> [Work to be completed]: Copy the data exactly from the line that contains "def pvDomChar (c" through the line that contains "def Dom_isIdealPermutation (nums", keeping both end lines and leaving out everything else.

- - - - - - -

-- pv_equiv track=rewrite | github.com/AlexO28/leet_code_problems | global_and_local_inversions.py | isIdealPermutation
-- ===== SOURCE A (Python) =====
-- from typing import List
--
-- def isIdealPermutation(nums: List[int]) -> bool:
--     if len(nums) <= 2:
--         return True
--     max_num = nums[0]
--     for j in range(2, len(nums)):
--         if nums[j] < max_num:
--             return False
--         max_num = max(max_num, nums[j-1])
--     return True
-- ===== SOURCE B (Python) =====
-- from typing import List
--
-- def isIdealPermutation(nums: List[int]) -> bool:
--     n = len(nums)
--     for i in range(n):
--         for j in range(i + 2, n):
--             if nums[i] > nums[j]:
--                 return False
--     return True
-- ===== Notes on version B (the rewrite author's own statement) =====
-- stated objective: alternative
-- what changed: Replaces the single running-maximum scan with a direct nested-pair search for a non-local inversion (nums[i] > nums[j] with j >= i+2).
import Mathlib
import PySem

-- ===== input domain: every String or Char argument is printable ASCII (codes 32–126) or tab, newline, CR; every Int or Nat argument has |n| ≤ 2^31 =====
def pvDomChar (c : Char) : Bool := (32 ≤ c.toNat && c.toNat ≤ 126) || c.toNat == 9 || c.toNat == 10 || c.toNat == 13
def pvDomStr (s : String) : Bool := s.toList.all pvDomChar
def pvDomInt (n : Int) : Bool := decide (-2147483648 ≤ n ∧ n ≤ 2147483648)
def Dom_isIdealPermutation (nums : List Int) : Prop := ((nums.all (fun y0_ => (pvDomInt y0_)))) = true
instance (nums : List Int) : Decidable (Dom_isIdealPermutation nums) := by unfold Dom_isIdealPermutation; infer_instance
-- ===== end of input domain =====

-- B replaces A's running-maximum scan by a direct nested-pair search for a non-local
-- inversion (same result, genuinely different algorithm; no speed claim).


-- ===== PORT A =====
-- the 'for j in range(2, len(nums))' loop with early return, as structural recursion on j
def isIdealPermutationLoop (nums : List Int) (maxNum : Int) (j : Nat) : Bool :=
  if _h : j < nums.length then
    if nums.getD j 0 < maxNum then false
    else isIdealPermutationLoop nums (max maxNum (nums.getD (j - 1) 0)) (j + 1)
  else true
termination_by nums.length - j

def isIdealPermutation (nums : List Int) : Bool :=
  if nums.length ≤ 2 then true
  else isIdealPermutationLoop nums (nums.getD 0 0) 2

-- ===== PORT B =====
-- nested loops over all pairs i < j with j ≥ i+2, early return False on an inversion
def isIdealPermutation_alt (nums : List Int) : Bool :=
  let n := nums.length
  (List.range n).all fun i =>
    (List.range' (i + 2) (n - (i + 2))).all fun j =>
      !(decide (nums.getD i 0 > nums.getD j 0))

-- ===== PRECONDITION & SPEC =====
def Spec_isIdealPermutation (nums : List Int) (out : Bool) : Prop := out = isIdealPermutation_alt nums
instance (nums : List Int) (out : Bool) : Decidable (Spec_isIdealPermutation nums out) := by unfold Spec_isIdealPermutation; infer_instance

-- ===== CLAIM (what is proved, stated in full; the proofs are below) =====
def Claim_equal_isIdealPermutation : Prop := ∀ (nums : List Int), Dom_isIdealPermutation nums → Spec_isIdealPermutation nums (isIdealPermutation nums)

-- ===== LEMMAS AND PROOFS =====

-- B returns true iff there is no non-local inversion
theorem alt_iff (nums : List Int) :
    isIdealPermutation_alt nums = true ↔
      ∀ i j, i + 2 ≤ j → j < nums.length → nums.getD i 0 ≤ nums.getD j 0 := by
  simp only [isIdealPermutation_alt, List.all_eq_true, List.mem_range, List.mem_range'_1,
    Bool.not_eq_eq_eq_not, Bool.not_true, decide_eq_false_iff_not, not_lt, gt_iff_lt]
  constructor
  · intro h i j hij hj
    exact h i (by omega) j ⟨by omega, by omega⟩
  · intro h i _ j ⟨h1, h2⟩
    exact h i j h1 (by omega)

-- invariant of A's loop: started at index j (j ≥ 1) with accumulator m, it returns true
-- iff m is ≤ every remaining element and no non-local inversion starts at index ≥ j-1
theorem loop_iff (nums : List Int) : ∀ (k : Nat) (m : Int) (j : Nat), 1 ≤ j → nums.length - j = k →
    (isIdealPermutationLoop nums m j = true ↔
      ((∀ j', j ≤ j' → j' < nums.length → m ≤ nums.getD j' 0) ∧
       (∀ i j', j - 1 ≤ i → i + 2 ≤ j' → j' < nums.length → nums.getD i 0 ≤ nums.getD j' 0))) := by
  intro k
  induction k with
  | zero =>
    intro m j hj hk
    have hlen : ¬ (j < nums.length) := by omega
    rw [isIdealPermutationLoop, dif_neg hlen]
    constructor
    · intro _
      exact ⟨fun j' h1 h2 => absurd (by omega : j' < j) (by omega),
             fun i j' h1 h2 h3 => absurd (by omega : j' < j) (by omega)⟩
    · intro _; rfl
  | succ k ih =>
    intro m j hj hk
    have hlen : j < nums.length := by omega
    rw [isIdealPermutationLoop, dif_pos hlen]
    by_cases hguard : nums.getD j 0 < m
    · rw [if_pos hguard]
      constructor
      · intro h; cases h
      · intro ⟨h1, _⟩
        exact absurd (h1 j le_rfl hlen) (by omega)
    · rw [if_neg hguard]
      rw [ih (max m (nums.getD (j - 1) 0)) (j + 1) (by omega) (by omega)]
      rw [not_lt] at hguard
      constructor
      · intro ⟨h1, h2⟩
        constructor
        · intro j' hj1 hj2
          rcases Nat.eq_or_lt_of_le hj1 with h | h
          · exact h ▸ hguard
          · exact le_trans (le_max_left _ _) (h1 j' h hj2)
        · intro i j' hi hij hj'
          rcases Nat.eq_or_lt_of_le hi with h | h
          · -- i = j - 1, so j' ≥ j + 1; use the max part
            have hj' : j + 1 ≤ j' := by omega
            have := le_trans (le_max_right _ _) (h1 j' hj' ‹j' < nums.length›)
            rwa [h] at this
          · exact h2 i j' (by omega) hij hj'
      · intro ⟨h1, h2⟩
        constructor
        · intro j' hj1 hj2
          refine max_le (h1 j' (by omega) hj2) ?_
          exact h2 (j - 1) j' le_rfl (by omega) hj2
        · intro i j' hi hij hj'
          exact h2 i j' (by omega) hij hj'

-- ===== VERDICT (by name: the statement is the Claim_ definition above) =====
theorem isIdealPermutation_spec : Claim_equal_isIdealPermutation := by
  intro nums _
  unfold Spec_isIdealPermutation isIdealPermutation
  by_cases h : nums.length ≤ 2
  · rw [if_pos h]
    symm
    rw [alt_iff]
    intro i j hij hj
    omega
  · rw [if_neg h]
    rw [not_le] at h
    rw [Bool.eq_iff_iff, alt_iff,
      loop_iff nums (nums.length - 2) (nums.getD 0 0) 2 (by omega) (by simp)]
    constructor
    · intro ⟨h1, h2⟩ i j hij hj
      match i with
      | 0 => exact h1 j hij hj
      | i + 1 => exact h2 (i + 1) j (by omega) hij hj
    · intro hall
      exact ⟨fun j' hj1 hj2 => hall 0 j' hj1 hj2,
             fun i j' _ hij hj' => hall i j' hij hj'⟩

- - - - - - -

> [Answer]:
def pvDomChar (c : Char) : Bool := (32 ≤ c.toNat && c.toNat ≤ 126) || c.toNat == 9 || c.toNat == 10 || c.toNat == 13
def pvDomStr (s : String) : Bool := s.toList.all pvDomChar
def pvDomInt (n : Int) : Bool := decide (-2147483648 ≤ n ∧ n ≤ 2147483648)
def Dom_isIdealPermutation (nums : List Int) : Prop := ((nums.all (fun y0_ => (pvDomInt y0_)))) = true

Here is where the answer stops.